Your objective:
For the entries that follow, restate word for word the line containing "have hkeys : (pvCountLoop", the line containing "rw [PySem.Dict.contains_eq_decide_mem_keys, hkeys]", and every line that lies between them.

Saved entries
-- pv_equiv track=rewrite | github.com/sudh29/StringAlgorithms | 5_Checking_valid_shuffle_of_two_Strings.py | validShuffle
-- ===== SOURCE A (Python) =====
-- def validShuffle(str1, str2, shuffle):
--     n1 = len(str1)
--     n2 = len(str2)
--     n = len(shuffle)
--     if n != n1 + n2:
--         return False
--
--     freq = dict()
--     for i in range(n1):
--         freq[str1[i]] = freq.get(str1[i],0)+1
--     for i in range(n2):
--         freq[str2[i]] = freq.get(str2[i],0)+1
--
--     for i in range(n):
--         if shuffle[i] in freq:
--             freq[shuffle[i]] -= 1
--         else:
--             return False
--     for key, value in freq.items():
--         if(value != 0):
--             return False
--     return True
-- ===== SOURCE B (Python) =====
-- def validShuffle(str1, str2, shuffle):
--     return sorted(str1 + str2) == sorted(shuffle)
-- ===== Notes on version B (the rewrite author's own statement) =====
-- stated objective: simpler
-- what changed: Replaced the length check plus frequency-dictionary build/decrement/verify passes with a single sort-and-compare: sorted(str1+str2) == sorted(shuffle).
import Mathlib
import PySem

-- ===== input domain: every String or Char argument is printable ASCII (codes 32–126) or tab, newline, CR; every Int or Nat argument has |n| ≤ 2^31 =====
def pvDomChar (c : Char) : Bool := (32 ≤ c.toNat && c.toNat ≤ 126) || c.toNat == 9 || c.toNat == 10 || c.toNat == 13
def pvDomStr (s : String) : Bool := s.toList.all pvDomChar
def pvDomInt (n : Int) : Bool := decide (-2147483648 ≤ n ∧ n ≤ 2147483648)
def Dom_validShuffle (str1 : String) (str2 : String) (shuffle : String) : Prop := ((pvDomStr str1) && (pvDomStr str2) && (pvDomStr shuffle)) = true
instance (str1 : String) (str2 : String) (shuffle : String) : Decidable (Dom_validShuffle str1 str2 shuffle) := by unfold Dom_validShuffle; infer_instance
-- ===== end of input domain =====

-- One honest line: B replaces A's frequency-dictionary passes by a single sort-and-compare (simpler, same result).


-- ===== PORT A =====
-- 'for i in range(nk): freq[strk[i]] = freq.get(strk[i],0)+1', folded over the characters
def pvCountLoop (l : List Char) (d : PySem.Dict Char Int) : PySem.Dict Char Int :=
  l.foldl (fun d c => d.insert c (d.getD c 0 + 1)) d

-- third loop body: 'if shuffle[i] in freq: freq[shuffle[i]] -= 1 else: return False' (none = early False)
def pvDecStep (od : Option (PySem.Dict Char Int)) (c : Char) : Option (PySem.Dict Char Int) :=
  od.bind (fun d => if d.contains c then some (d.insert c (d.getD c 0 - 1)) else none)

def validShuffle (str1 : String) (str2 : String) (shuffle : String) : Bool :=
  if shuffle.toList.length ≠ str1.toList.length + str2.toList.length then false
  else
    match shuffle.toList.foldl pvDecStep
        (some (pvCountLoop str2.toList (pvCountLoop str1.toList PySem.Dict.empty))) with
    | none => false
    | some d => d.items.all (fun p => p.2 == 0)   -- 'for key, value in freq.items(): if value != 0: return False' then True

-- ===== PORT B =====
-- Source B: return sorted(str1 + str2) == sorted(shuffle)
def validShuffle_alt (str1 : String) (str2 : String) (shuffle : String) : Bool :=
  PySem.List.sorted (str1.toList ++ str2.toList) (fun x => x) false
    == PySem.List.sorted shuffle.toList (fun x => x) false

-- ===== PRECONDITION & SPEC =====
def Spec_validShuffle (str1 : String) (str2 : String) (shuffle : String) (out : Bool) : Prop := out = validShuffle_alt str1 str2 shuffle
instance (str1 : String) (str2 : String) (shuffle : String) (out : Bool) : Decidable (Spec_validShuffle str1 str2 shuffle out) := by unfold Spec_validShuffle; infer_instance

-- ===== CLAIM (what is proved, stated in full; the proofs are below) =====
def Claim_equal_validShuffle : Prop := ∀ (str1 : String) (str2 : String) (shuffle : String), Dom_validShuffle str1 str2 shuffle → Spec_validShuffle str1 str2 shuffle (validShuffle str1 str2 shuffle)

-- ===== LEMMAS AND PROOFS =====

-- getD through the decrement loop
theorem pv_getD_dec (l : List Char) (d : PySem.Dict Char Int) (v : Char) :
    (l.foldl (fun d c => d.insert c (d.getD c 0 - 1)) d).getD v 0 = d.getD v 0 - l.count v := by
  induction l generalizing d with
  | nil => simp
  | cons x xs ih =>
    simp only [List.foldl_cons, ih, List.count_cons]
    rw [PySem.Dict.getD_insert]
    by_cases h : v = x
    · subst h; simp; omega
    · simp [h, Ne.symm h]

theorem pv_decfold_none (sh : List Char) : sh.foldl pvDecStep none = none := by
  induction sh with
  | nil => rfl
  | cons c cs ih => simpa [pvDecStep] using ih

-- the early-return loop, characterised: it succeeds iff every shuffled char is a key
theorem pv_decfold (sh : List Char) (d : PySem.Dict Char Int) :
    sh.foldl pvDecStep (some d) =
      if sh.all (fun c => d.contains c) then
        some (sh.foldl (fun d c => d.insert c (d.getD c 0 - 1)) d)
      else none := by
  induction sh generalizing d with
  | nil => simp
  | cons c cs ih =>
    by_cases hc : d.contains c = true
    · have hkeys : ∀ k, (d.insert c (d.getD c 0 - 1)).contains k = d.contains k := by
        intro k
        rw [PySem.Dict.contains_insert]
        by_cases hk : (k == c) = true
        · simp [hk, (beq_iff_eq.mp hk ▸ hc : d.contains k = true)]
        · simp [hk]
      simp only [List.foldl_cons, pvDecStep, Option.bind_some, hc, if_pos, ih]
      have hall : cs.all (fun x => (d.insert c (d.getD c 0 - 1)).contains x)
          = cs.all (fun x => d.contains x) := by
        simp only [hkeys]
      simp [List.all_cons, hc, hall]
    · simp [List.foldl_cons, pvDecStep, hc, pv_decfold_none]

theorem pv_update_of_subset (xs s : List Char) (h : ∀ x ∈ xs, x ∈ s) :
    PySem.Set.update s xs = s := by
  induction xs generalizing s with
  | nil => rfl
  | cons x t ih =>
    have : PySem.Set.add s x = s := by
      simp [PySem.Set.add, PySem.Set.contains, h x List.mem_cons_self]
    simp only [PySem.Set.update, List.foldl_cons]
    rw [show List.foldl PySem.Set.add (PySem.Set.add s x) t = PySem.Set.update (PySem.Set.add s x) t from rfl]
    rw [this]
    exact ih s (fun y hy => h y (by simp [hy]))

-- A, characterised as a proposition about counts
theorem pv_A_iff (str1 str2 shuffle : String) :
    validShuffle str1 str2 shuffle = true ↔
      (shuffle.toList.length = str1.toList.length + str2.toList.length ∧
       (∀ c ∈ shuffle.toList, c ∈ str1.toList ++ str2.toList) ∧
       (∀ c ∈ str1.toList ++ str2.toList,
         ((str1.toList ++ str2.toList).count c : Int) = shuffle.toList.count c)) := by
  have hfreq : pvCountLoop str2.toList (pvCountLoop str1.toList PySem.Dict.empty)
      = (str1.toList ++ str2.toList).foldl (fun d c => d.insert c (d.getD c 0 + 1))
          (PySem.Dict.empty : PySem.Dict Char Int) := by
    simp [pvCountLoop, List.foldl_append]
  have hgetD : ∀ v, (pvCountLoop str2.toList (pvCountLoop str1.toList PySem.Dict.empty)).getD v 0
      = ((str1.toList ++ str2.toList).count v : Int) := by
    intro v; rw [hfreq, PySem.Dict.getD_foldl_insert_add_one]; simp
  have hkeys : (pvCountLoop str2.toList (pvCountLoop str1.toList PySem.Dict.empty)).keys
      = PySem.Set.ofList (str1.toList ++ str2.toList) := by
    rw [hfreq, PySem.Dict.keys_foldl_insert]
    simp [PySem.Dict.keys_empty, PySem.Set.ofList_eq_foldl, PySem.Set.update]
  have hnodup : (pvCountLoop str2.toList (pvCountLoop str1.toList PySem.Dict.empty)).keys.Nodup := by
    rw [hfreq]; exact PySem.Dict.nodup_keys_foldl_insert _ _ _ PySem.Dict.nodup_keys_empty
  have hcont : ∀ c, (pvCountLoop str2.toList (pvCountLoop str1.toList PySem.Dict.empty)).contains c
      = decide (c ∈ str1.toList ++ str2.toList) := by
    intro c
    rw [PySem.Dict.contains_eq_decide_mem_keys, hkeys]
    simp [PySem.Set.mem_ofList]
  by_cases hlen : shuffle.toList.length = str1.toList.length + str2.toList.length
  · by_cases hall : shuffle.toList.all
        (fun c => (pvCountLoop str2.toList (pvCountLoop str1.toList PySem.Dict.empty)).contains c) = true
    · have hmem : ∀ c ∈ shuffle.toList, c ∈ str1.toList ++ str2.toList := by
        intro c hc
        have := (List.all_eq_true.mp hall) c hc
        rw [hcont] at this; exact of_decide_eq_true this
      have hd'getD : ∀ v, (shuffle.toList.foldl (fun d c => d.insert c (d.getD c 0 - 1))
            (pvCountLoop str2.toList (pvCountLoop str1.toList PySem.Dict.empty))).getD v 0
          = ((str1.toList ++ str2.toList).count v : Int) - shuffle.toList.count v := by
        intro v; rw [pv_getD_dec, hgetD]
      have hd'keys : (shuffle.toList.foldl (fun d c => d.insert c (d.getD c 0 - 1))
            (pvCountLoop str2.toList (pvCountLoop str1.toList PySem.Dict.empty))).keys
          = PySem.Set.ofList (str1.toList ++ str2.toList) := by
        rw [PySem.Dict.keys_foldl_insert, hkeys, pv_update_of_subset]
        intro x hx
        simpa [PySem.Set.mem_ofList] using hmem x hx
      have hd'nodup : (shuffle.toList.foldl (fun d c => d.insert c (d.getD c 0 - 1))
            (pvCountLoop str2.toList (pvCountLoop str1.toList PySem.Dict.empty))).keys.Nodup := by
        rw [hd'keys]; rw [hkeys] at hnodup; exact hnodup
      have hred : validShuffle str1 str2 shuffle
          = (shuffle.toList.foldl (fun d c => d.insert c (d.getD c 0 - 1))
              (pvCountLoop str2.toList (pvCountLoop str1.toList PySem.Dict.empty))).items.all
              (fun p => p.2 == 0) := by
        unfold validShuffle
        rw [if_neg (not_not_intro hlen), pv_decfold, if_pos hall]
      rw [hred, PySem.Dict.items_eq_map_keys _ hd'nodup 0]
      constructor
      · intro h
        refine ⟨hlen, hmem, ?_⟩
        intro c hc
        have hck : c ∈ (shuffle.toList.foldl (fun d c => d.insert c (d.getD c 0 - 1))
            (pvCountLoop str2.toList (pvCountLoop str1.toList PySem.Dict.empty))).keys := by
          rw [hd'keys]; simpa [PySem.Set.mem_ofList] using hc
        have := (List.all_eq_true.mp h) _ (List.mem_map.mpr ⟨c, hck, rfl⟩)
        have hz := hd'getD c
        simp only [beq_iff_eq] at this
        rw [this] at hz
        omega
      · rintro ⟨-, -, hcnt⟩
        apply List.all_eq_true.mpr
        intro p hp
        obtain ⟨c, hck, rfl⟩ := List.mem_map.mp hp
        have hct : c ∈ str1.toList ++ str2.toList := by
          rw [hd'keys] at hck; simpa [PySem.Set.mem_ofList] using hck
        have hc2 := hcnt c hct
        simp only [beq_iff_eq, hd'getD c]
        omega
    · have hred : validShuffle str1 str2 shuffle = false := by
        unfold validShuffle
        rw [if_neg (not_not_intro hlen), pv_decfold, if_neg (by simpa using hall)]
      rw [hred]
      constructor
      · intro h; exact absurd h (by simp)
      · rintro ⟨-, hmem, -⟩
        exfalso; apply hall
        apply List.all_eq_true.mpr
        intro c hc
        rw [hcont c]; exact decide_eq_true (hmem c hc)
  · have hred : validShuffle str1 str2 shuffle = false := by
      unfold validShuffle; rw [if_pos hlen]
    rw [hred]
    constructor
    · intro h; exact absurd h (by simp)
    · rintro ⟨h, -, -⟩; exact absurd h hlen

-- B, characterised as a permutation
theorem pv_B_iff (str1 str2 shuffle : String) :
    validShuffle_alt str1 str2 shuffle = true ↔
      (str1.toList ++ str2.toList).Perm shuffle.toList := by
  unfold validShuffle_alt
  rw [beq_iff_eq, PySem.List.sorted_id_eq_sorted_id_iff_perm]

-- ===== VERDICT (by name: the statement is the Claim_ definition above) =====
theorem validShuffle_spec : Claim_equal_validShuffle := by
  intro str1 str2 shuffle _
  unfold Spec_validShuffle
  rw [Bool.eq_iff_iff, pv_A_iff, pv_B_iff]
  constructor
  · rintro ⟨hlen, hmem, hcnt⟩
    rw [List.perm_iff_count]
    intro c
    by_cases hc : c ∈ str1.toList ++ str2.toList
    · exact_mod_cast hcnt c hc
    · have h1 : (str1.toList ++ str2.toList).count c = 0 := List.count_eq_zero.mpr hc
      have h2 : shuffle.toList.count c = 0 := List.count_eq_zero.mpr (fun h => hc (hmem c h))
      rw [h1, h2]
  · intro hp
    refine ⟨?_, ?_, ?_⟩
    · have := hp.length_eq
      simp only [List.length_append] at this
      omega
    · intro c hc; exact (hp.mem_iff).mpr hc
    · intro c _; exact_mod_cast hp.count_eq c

Answer area:
  have hkeys : (pvCountLoop str2.toList (pvCountLoop str1.toList PySem.Dict.empty)).keys
      = PySem.Set.ofList (str1.toList ++ str2.toList) := by
    rw [hfreq, PySem.Dict.keys_foldl_insert]
    simp [PySem.Dict.keys_empty, PySem.Set.ofList_eq_foldl, PySem.Set.update]
  have hnodup : (pvCountLoop str2.toList (pvCountLoop str1.toList PySem.Dict.empty)).keys.Nodup := by
    rw [hfreq]; exact PySem.Dict.nodup_keys_foldl_insert _ _ _ PySem.Dict.nodup_keys_empty
  have hcont : ∀ c, (pvCountLoop str2.toList (pvCountLoop str1.toList PySem.Dict.empty)).contains c
      = decide (c ∈ str1.toList ++ str2.toList) := by
    intro c
    rw [PySem.Dict.contains_eq_decide_mem_keys, hkeys]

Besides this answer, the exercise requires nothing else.